Figure 4 shows the relationship between revisions and CER. With the same decoder revisions, more encoder revisions has little impact on model performance. As we can see, more decoder revisions brings better results, while the marginal improvements becomes smaller.
We have also done experiments with smaller encoder revision, the results are similar with figure 4. Besides, when there is no decoder revision (revise=0), the decoder network sees partial memory without right context, which leads to bad performance (CER ). We will not report the results with no revision in the following experiments.
4.4 Asynchronous Revision on Streaming Models
The proposed framework can also works on streaming model. As shown in figure 5, we perform asynchronous revision on two different streaming models, along with the baseline non-streaming model. For simplicity, we use the same revisions for the encoder and decoder networks. It is evident that the number of revisions is positively related to performance whenever the model latency is. Meanwhile, large revisions gives little relative improvements since the right context provided by revision is close to training. Interestingly, when revisions is small (e.g. revise=1), lower latency model gives a better result. We believe that it is because partial memory has larger impact on higher latency model.

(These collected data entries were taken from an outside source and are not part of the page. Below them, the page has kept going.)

-- pv_equiv track=rewrite | github.com/newolfsociety/Cryptographic-Tool | KeywordCipher.py | Keyword_key_main
-- ===== SOURCE A (Python) =====
-- def Keyword_key_main(key):
--     keyf = ''
--     for i in key:
--         if i not in keyf:
--             keyf += i
--     for i in range(126, 31, -1):
--         if chr(i) not in keyf:
--             keyf += chr(i)
--     return keyf
-- ===== SOURCE B (Python) =====
-- def Keyword_key_main(key):
--     # Rank-and-sort: assign every candidate character a numeric rank
--     # (its first-occurrence position in the key, or a descending-ordinal
--     # rank after the key block) and sort the candidate pool once by rank.
--     order = {c: i for i, c in enumerate(dict.fromkeys(key))}
--     pool = set(key) | {chr(i) for i in range(32, 127)}
--     return ''.join(sorted(pool, key=lambda c: order.get(c, len(order) + 126 - ord(c))))
-- ===== Notes on version B (the rewrite author's own statement) =====
-- stated objective: alternative
-- what changed: A appends characters one by one, scanning the growing result for membership; B instead assigns every candidate character a numeric rank (first-occurrence position in the key, or a descending-ordinal rank past the key block) and sorts the candidate pool once by that rank.
import Mathlib
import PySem

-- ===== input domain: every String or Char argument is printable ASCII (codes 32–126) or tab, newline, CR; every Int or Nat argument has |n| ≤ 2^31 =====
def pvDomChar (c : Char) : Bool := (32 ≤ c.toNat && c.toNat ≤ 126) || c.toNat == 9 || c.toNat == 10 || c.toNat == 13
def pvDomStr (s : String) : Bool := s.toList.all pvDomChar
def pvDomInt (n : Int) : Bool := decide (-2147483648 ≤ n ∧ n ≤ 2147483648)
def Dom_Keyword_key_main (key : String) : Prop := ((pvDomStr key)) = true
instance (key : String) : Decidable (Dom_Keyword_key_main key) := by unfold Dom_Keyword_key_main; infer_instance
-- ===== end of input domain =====

set_option maxRecDepth 10000


-- B replaces A's accumulate-with-membership-scan construction by a rank-and-sort scheme:
-- each candidate character gets a numeric rank and the candidate pool is sorted once by it.

-- ===== PORT A =====
-- literal port: keyf is the accumulated string as a char list; chr(i) = Char.ofNat i.toNat (exact for i in 32..126)
def Keyword_key_main (key : String) : String :=
  let keyf := key.toList.foldl (fun keyf i => if i ∈ keyf then keyf else keyf ++ [i]) []
  let keyf := (PySem.List.pyRange 126 31 (-1)).foldl
    (fun keyf i => if Char.ofNat i.toNat ∈ keyf then keyf else keyf ++ [Char.ofNat i.toNat]) keyf
  String.mk keyf

-- ===== PORT B =====
-- order = {c: i for i, c in enumerate(dict.fromkeys(key))}; pool = set(key) | {chr(i) for i in range(32,127)};
-- ''.join(sorted(pool, key=lambda c: order.get(c, len(order) + 126 - ord(c))))
def Keyword_key_main_alt (key : String) : String :=
  let order : PySem.Dict Char Int :=
    (PySem.List.enumerate (PySem.List.dedup key.toList) 0).foldl
      (fun d p => d.insert p.2 p.1) PySem.Dict.empty
  let pool := PySem.Set.union (PySem.Set.ofList key.toList)
      (PySem.Set.ofList ((PySem.List.pyRange 32 127 1).map (fun i => Char.ofNat i.toNat)))
  String.mk (PySem.List.sorted pool
    (fun c => (order.get? c).getD ((order.size : Int) + 126 - (c.toNat : Int))) false)

-- ===== PRECONDITION & SPEC =====
def Spec_Keyword_key_main (key : String) (out : String) : Prop := out = Keyword_key_main_alt key
instance (key : String) (out : String) : Decidable (Spec_Keyword_key_main key out) := by unfold Spec_Keyword_key_main; infer_instance

-- ===== CLAIM (what is proved, stated in full; the proofs are below) =====
def Claim_equal_Keyword_key_main : Prop := ∀ (key : String), Dom_Keyword_key_main key → Spec_Keyword_key_main key (Keyword_key_main key)

-- ===== LEMMAS AND PROOFS =====

-- chr is injective on the printable range
lemma chr_inj_printable {i j : Int} (hi : 32 ≤ i ∧ i ≤ 126) (hj : 32 ≤ j ∧ j ≤ 126)
    (hne : i ≠ j) : Char.ofNat i.toNat ≠ Char.ofNat j.toNat := by
  intro h
  have hvi : i.toNat.isValidChar := Or.inl (by omega)
  have hvj : j.toNat.isValidChar := Or.inl (by omega)
  have := congrArg Char.toNat h
  rw [Char.toNat_ofNat, Char.toNat_ofNat, if_pos hvi, if_pos hvj] at this
  omega

-- ord(chr(i)) = i on the printable range
lemma toNat_chr {i : Int} (hi : 32 ≤ i ∧ i ≤ 126) : ((Char.ofNat i.toNat).toNat : Int) = i := by
  have hv : i.toNat.isValidChar := Or.inl (by omega)
  rw [Char.toNat_ofNat, if_pos hv]
  omega

-- A's first loop is the order-preserving dedup
lemma first_loop_eq_dedup (key : String) :
    key.toList.foldl (fun keyf i => if i ∈ keyf then keyf else keyf ++ [i]) []
      = PySem.List.dedup key.toList := by
  rw [PySem.List.dedup, PySem.Set.ofList_eq_foldl]
  congr 1
  funext a b
  simp [PySem.Set.add]

-- A's second loop over a strictly decreasing printable list appends exactly the new chars
lemma second_loop_eq_filter (l : List Int) (acc : List Char)
    (hdec : l.Pairwise (· > ·)) (hbd : ∀ i ∈ l, 32 ≤ i ∧ i ≤ 126) :
    l.foldl (fun keyf i => if Char.ofNat i.toNat ∈ keyf then keyf else keyf ++ [Char.ofNat i.toNat]) acc
      = acc ++ (l.filter (fun i => !decide (Char.ofNat i.toNat ∈ acc))).map (fun i => Char.ofNat i.toNat) := by
  induction l generalizing acc with
  | nil => simp
  | cons i l ih =>
    have hi := hbd i (List.mem_cons_self)
    have hdec' := (List.pairwise_cons.mp hdec)
    by_cases hm : Char.ofNat i.toNat ∈ acc
    · simp only [List.foldl_cons, List.filter_cons, hm, decide_true, Bool.not_true, if_true]
      exact ih acc hdec'.2 (fun j hj => hbd j (List.mem_cons_of_mem _ hj))
    · simp only [List.foldl_cons, List.filter_cons, hm, decide_false, Bool.not_false, if_true,
        if_false]
      rw [ih (acc ++ [Char.ofNat i.toNat]) hdec'.2 (fun j hj => hbd j (List.mem_cons_of_mem _ hj))]
      have hfe : (l.filter (fun j => !decide (Char.ofNat j.toNat ∈ acc ++ [Char.ofNat i.toNat])))
          = l.filter (fun j => !decide (Char.ofNat j.toNat ∈ acc)) := by
        refine List.filter_congr (fun j hj => ?_)
        have hji : j ≠ i := fun h => absurd (h ▸ hdec'.1 j hj) (lt_irrefl _)
        have : Char.ofNat j.toNat ≠ Char.ofNat i.toNat :=
          chr_inj_printable (hbd j (List.mem_cons_of_mem _ hj)) hi hji
        simp [List.mem_append, this]
      rw [hfe]
      simp

-- B's rank dictionary (proof-only name for the dict B's port builds)
def kkmBuild (l : List Char) : PySem.Dict Char Int :=
  (PySem.List.enumerate l 0).foldl (fun d p => d.insert p.2 p.1) PySem.Dict.empty

lemma kkmBuild_items (l : List Char) (h : l.Nodup) :
    (kkmBuild l).items = (PySem.List.enumerate l 0).map (fun p => (p.2, p.1)) := by
  unfold kkmBuild
  rw [PySem.Dict.items_foldl_insert_fresh (PySem.List.enumerate l 0) (fun p => p.2) (fun p => p.1)
      PySem.Dict.empty (fun a _ => PySem.Dict.contains_empty _)
      (by rw [PySem.List.map_snd_enumerate]; exact h)]
  simp [PySem.Dict.empty]

lemma kkmBuild_keys (l : List Char) (h : l.Nodup) : (kkmBuild l).keys = l := by
  show (kkmBuild l).items.map (·.1) = l
  rw [kkmBuild_items l h, List.map_map]
  exact PySem.List.map_snd_enumerate l 0

lemma kkmBuild_size (l : List Char) (h : l.Nodup) : (kkmBuild l).size = l.length := by
  show (kkmBuild l).items.length = l.length
  rw [kkmBuild_items l h, List.length_map, PySem.List.length_enumerate]

lemma kkmBuild_get_mem (l : List Char) (h : l.Nodup) (p : Nat) (hp : p < l.length) :
    (kkmBuild l).get? l[p] = some (p : Int) := by
  apply PySem.Dict.get?_of_mem_items
  · rw [kkmBuild_items l h]
    refine List.mem_map.mpr ⟨((p : Int), l[p]), ?_, rfl⟩
    exact (PySem.List.mem_enumerate_iff _ _ _).mpr ⟨p, hp, by simp⟩
  · rw [kkmBuild_keys l h]; exact h

lemma kkmBuild_get_not_mem (l : List Char) (h : l.Nodup) (c : Char) (hc : c ∉ l) :
    (kkmBuild l).get? c = none := by
  rw [PySem.Dict.get?_eq_none_iff_not_mem_keys, kkmBuild_keys l h]
  exact hc

-- the sort B performs produces exactly dedup(key) followed by the new printable chars descending
lemma sorted_pool_eq (key : String) :
    PySem.List.sorted
      (PySem.Set.union (PySem.Set.ofList key.toList)
        (PySem.Set.ofList ((PySem.List.pyRange 32 127 1).map (fun i => Char.ofNat i.toNat))))
      (fun c => ((kkmBuild (PySem.List.dedup key.toList)).get? c).getD
        (((kkmBuild (PySem.List.dedup key.toList)).size : Int) + 126 - (c.toNat : Int))) false
    = PySem.List.dedup key.toList
      ++ ((PySem.List.pyRange 126 31 (-1)).filter
            (fun i => !decide (Char.ofNat i.toNat ∈ PySem.List.dedup key.toList))).map
          (fun i => Char.ofNat i.toNat) := by
  set ded := PySem.List.dedup key.toList with hded
  have hnd : ded.Nodup := PySem.List.nodup_dedup _
  set m := ded.length with hm
  set fl := (PySem.List.pyRange 126 31 (-1)).filter
      (fun i => !decide (Char.ofNat i.toNat ∈ ded)) with hfl
  have hflmem : ∀ i ∈ fl, (31 < i ∧ i ≤ 126) ∧ Char.ofNat i.toNat ∉ ded := by
    intro i hi
    have h1 := List.mem_of_mem_filter hi
    have h2 := List.of_mem_filter hi
    refine ⟨PySem.List.mem_pyRange_neg_one.mp h1, by simpa using h2⟩
  have hflpair : fl.Pairwise (· > ·) := by
    apply List.Pairwise.filter
    rw [PySem.List.pyRange_neg_one_eq_reverse]
    simpa [List.pairwise_reverse] using PySem.List.pairwise_lt_pyRange_one 32 127
  set rank : Char → Int := fun c => ((kkmBuild ded).get? c).getD
        (((kkmBuild ded).size : Int) + 126 - (c.toNat : Int)) with hrank
  have hsize : (kkmBuild ded).size = m := kkmBuild_size ded hnd
  have hrank_mem : ∀ (p : Nat) (hp : p < m), rank ded[p] = (p : Int) := by
    intro p hp
    simp [hrank, kkmBuild_get_mem ded hnd p hp]
  have hrank_tail : ∀ i ∈ fl, rank (Char.ofNat i.toNat) = (m : Int) + 126 - i := by
    intro i hi
    obtain ⟨hb, hn⟩ := hflmem i hi
    simp [hrank, kkmBuild_get_not_mem ded hnd _ hn, hsize, toNat_chr ⟨by omega, hb.2⟩]
  apply PySem.List.sorted_eq_of_perm_of_pairwise_lt
  · -- B's pool is a permutation of A's result list
    refine (List.perm_ext_iff_of_nodup ?_ ?_).mpr ?_
    · refine List.Nodup.append hnd ?_ ?_
      · refine List.Nodup.map_on ?_ ?_
        · intro x hx y hy hxy
          by_contra hne
          obtain ⟨⟨hx1, hx2⟩, -⟩ := hflmem x hx
          obtain ⟨⟨hy1, hy2⟩, -⟩ := hflmem y hy
          exact chr_inj_printable ⟨by omega, hx2⟩ ⟨by omega, hy2⟩ hne hxy
        · exact List.Pairwise.imp (fun h => ne_of_gt h) hflpair
      · intro a ha hb
        obtain ⟨i, hi, rfl⟩ := List.mem_map.mp hb
        exact (hflmem i hi).2 ha
    · exact PySem.Set.nodup_union _ _ (PySem.Set.nodup_ofList _)
    · intro c
      rw [List.mem_append, PySem.Set.mem_union, PySem.Set.mem_ofList, PySem.Set.mem_ofList]
      have hprint : c ∈ (PySem.List.pyRange 32 127 1).map (fun i => Char.ofNat i.toNat)
          ↔ 32 ≤ (c.toNat : Int) ∧ (c.toNat : Int) ≤ 126 := by
        constructor
        · rintro h
          obtain ⟨i, hi, rfl⟩ := List.mem_map.mp h
          have hb := PySem.List.mem_pyRange_one.mp hi
          rw [toNat_chr ⟨hb.1, by omega⟩]
          omega
        · rintro ⟨h1, h2⟩
          refine List.mem_map.mpr ⟨(c.toNat : Int), PySem.List.mem_pyRange_one.mpr ⟨h1, by omega⟩, ?_⟩
          simp [Char.ofNat_toNat]
      have htail : c ∈ fl.map (fun i => Char.ofNat i.toNat)
          ↔ (32 ≤ (c.toNat : Int) ∧ (c.toNat : Int) ≤ 126) ∧ c ∉ ded := by
        constructor
        · intro h
          obtain ⟨i, hi, rfl⟩ := List.mem_map.mp h
          obtain ⟨hb, hn⟩ := hflmem i hi
          rw [toNat_chr ⟨by omega, hb.2⟩]
          exact ⟨⟨by omega, hb.2⟩, hn⟩
        · rintro ⟨⟨h1, h2⟩, hn⟩
          refine List.mem_map.mpr ⟨(c.toNat : Int), ?_, by simp [Char.ofNat_toNat]⟩
          rw [hfl, List.mem_filter]
          constructor
          · exact PySem.List.mem_pyRange_neg_one.mpr ⟨by omega, h2⟩
          · simpa [Char.ofNat_toNat] using hn
      rw [htail, hprint, hded, PySem.List.mem_dedup]
      by_cases hc : c ∈ key.toList <;> simp [hc]
  · -- the target list is strictly increasing under B's rank
    rw [List.pairwise_append]
    refine ⟨?_, ?_, ?_⟩
    · rw [List.pairwise_iff_getElem]
      intro i j hi hj hij
      rw [hrank_mem i hi, hrank_mem j hj]
      exact_mod_cast hij
    · rw [List.pairwise_map]
      have := List.Pairwise.and_mem.mp hflpair
      refine this.imp ?_
      rintro a b ⟨ha, hb, hab⟩
      rw [hrank_tail a ha, hrank_tail b hb]
      omega
    · intro a ha b hb
      obtain ⟨p, hp, rfl⟩ := List.mem_iff_getElem.mp ha
      obtain ⟨i, hi, rfl⟩ := List.mem_map.mp hb
      rw [hrank_mem p hp, hrank_tail i hi]
      have := (hflmem i hi).1
      omega

-- ===== VERDICT (by name: the statement is the Claim_ definition above) =====
theorem Keyword_key_main_spec : Claim_equal_Keyword_key_main := by
  intro key _
  unfold Spec_Keyword_key_main Keyword_key_main Keyword_key_main_alt
  dsimp only
  rw [first_loop_eq_dedup]
  rw [second_loop_eq_filter _ _
    (by rw [PySem.List.pyRange_neg_one_eq_reverse]
        simpa [List.pairwise_reverse] using PySem.List.pairwise_lt_pyRange_one 32 127)
    (fun i hi => by rw [PySem.List.mem_pyRange_neg_one] at hi; omega)]
  rw [show ((PySem.List.enumerate (PySem.List.dedup key.toList) 0).foldl
        (fun d p => d.insert p.2 p.1) PySem.Dict.empty)
      = kkmBuild (PySem.List.dedup key.toList) from rfl]
  rw [sorted_pool_eq key]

4.5 Dynamic Latency Versus Streaming
|+3 Segments Cropping||6||2.4s||9.32|
|+5 Segments Cropping||6||2.4s||9.37|
As discussed in section 3.2, the latency of a ASR model can be arbitrarily changed with asynchronous revision during inference. Without loss of generality, the decoding chunk size is 40 frames. Revise one chunk means 0.4 second latency, 3 chunks for 1.2 seconds latency and 6 chunks for 2.4 seconds latency. We denote the non-streaming model applied asynchronous revision during inference as dynamic latency model.
Table 1 presents the results of dynamic latency model versus streaming models. The streaming models we used are described in section 4.2. The dynamic latency model gives better or similar results compared with streaming models in the same latency configuration. To alleviate partial memory mismatch, we apply segment cropping training. We use two cropping strategies by randomly splitting input utterances into 3 or 5 segments. As shown in the last two blocks in table 1, both strategies give similar results. Compare with streaming models, the dynamic latency model with segment cropping training gives 13.76%, 10.16% and 8.14% relative improvements in 0.4s, 1.2s and 2.4s latency respectively. Furthermore, the performance of the dynamic latency model is extremely close (less than 1% rel.) to that of the non-streaming model in the case of 2.4 second latency.

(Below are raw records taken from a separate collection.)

-- pv_equiv track=rewrite | github.com/ai4up/eubucco | eubucco/preproc/create_overview.py | get_n_files
-- ===== SOURCE A (Python) =====
-- def get_n_files(path_parts):
--     """creates list of num of files per ending
--     """
--     n_files = []
--     for ending in ['_geom', '_attrib', '_source', '_extra', '_buffer', '_boundary']:
--         paths_ending = [p for p in path_parts if ending in p]
--         if ending == '_attrib':
--             paths_ending = [k for k in paths_ending if '_extra_attrib' not in k]
--             paths_ending = [k for k in paths_ending if '_attrib_source' not in k]
--
--         if not paths_ending:
--             n = 0
--         else:
--             n = len(paths_ending)
--         n_files.append(n)
--     return n_files
-- ===== SOURCE B (Python) =====
-- def get_n_files(path_parts):
--     """creates list of num of files per ending
--     """
--     g = at = so = ex = bu = bo = 0
--     for p in path_parts:
--         if '_geom' in p:
--             g += 1
--         if '_attrib' in p and '_extra_attrib' not in p and '_attrib_source' not in p:
--             at += 1
--         if '_source' in p:
--             so += 1
--         if '_extra' in p:
--             ex += 1
--         if '_buffer' in p:
--             bu += 1
--         if '_boundary' in p:
--             bo += 1
--     return [g, at, so, ex, bu, bo]
-- ===== Notes on version B (the rewrite author's own statement) =====
-- stated objective: alternative
-- what changed: B replaces A's six separate filter passes (one list comprehension per ending plus extra attrib re-filters) with a single pass over path_parts that maintains six counters and returns them in the fixed order.
import Mathlib
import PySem

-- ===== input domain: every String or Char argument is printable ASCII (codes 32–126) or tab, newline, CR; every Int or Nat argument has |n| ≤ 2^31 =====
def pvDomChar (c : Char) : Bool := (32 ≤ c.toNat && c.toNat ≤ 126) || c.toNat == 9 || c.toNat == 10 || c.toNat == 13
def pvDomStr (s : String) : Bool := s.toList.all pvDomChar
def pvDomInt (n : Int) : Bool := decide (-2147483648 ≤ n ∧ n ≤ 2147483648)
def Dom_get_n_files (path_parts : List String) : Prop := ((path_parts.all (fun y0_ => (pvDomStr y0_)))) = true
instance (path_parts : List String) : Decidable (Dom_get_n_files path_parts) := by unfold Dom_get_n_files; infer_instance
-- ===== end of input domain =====

-- B replaces A's six filter passes with a single pass maintaining six counters (objective: alternative).


-- ===== PORT A =====
def get_n_files (path_parts : List String) : List Int :=
  (["_geom", "_attrib", "_source", "_extra", "_buffer", "_boundary"]).foldl
    (fun (n_files : List Int) ending =>
      let paths_ending := path_parts.filter (fun p => PySem.Str.isIn ending p)
      let paths_ending :=
        if ending == "_attrib" then
          let paths_ending := paths_ending.filter (fun k => !PySem.Str.isIn "_extra_attrib" k)
          paths_ending.filter (fun k => !PySem.Str.isIn "_attrib_source" k)
        else paths_ending
      let n : Int := if paths_ending.isEmpty then 0 else (paths_ending.length : Int)
      n_files ++ [n]) []

-- ===== PORT B =====
def altStep (st : Int × Int × Int × Int × Int × Int) (p : String) :
    Int × Int × Int × Int × Int × Int :=
  let (g, at_, so, ex, bu, bo) := st
  let g := if PySem.Str.isIn "_geom" p then g + 1 else g
  let at_ := if PySem.Str.isIn "_attrib" p && !PySem.Str.isIn "_extra_attrib" p && !PySem.Str.isIn "_attrib_source" p then at_ + 1 else at_
  let so := if PySem.Str.isIn "_source" p then so + 1 else so
  let ex := if PySem.Str.isIn "_extra" p then ex + 1 else ex
  let bu := if PySem.Str.isIn "_buffer" p then bu + 1 else bu
  let bo := if PySem.Str.isIn "_boundary" p then bo + 1 else bo
  (g, at_, so, ex, bu, bo)

def get_n_files_alt (path_parts : List String) : List Int :=
  let st := path_parts.foldl altStep (0, 0, 0, 0, 0, 0)
  [st.1, st.2.1, st.2.2.1, st.2.2.2.1, st.2.2.2.2.1, st.2.2.2.2.2]

-- ===== PRECONDITION & SPEC =====
def Spec_get_n_files (path_parts : List String) (out : List Int) : Prop := out = get_n_files_alt path_parts
instance (path_parts : List String) (out : List Int) : Decidable (Spec_get_n_files path_parts out) := by unfold Spec_get_n_files; infer_instance

-- ===== CLAIM (what is proved, stated in full; the proofs are below) =====
def Claim_equal_get_n_files : Prop := ∀ (path_parts : List String), Dom_get_n_files path_parts → Spec_get_n_files path_parts (get_n_files path_parts)


-- ===== LEMMAS AND PROOFS =====
theorem altStep_fold (l : List String) (g a so e b bo : Int) :
    l.foldl altStep (g, a, so, e, b, bo) =
      (g + (l.countP (fun p => PySem.Str.isIn "_geom" p) : Int),
       a + (l.countP (fun p => PySem.Str.isIn "_attrib" p && !PySem.Str.isIn "_extra_attrib" p && !PySem.Str.isIn "_attrib_source" p) : Int),
       so + (l.countP (fun p => PySem.Str.isIn "_source" p) : Int),
       e + (l.countP (fun p => PySem.Str.isIn "_extra" p) : Int),
       b + (l.countP (fun p => PySem.Str.isIn "_buffer" p) : Int),
       bo + (l.countP (fun p => PySem.Str.isIn "_boundary" p) : Int)) := by
  induction l generalizing g a so e b bo with
  | nil => simp
  | cons h t ih =>
    simp only [List.foldl_cons, altStep, List.countP_cons]
    rw [ih]
    split_ifs <;> simp only [Prod.mk.injEq] <;> push_cast <;> omega

theorem ite_isEmpty (l : List String) :
    (if l.isEmpty then (0 : Int) else (l.length : Int)) = (l.length : Int) := by
  split_ifs with h
  · simp [List.isEmpty_iff.mp h]
  · rfl


-- ===== VERDICT (by name: the statement is the Claim_ definition above) =====
theorem get_n_files_spec : Claim_equal_get_n_files := by
  intro path_parts _
  unfold Spec_get_n_files get_n_files get_n_files_alt
  rw [altStep_fold]
  simp only [List.foldl_cons, List.foldl_nil, beq_iff_eq, List.nil_append,
    List.cons_append, String.reduceEq, reduceIte, ite_isEmpty, ← List.countP_eq_length_filter,
    List.filter_filter, List.cons.injEq, and_true, zero_add]
  refine ⟨trivial, ?_⟩
  congr 1
  exact List.countP_congr (fun x _ => by
    cases hA : PySem.Str.isIn "_attrib" x <;>
    cases hE : PySem.Str.isIn "_extra_attrib" x <;>
    cases hS : PySem.Str.isIn "_attrib_source" x <;> simp_all)
-- pv_equiv track=rewrite | github.com/kaluginpeter/Algorithms_and_structures_tasks | CodeWars/5kyu/Maximize_your_earnings_with_mandatory_breaks.py | maximize_earnings
-- ===== SOURCE A (Python) =====
-- def maximize_earnings(earnings, k):
--     if not earnings: return 0
--     n = len(earnings)
--     dp = [[-1 for _ in range(k + 1)] for _ in range(n + 1)]
--     dp[0][0] = 0
--     for i in range(1, n + 1):
--         current_earning = earnings[i - 1]
--         max_prev = max(dp[i - 1][j] for j in range(k + 1))
--         if max_prev != -1: dp[i][0] = max_prev
--         for j in range(1, k + 1):
--             if dp[i - 1][j - 1] != -1:
--                 if dp[i][j] == -1:
--                     dp[i][j] = dp[i - 1][j - 1] + current_earning
--                 else:
--                     dp[i][j] = max(dp[i][j], dp[i - 1][j - 1] + current_earning)
--     max_earnings = max(dp[n][j] for j in range(k + 1))
--     return max_earnings if max_earnings != -1 else 0
-- ===== SOURCE B (Python) =====
-- def maximize_earnings(earnings, k):
--     n = len(earnings)
--     P = [0]
--     for x in earnings:
--         P.append(P[-1] + x)
--     H = [0]
--     for i in range(1, n + 1):
--         best = H[i - 1]
--         m = k if k < i else i
--         for j in range(1, m + 1):
--             s = i - j
--             base = H[s - 1] if s >= 1 else 0
--             cand = base + P[i] - P[s]
--             if cand > best:
--                 best = cand
--         H.append(best)
--     return H[n]
-- ===== Notes on version B (the rewrite author's own statement) =====
-- stated objective: faster
-- what changed: Replaces A's (n+1)x(k+1) run-length state table with -1 sentinels by a one-dimensional best-prefix DP over precomputed prefix sums: best[i] = max(best[i-1], max over run lengths j<=min(k,i) of best-before-run + window sum), so no table, no sentinel bookkeeping, and the inner scan is bounded by min(k,i) instead of k.
import Mathlib
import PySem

We propose an inference framework, asynchronous revision, to perform streaming and non-streaming speech recognition in one model. Moreover, in streaming mode, the latency of a non-streaming model can be arbitrary changed, which we call dynamic latency. Thus can be generally applied as an inference technique without requiring extra training support. We also propose segment cropping training to alleviate partial memory problem during inference. We show that the dynamic latency model gives 8%-14% relative improvements over the streaming models under the same latency. We also show that in the 2.4 seconds latency setting, the performance of asynchronous revision decoding is very close to full context decoding. A limitation of our framework is that more revisions means more computations. Our future work will focus on how to improve the computation efficiency of asynchronous revision.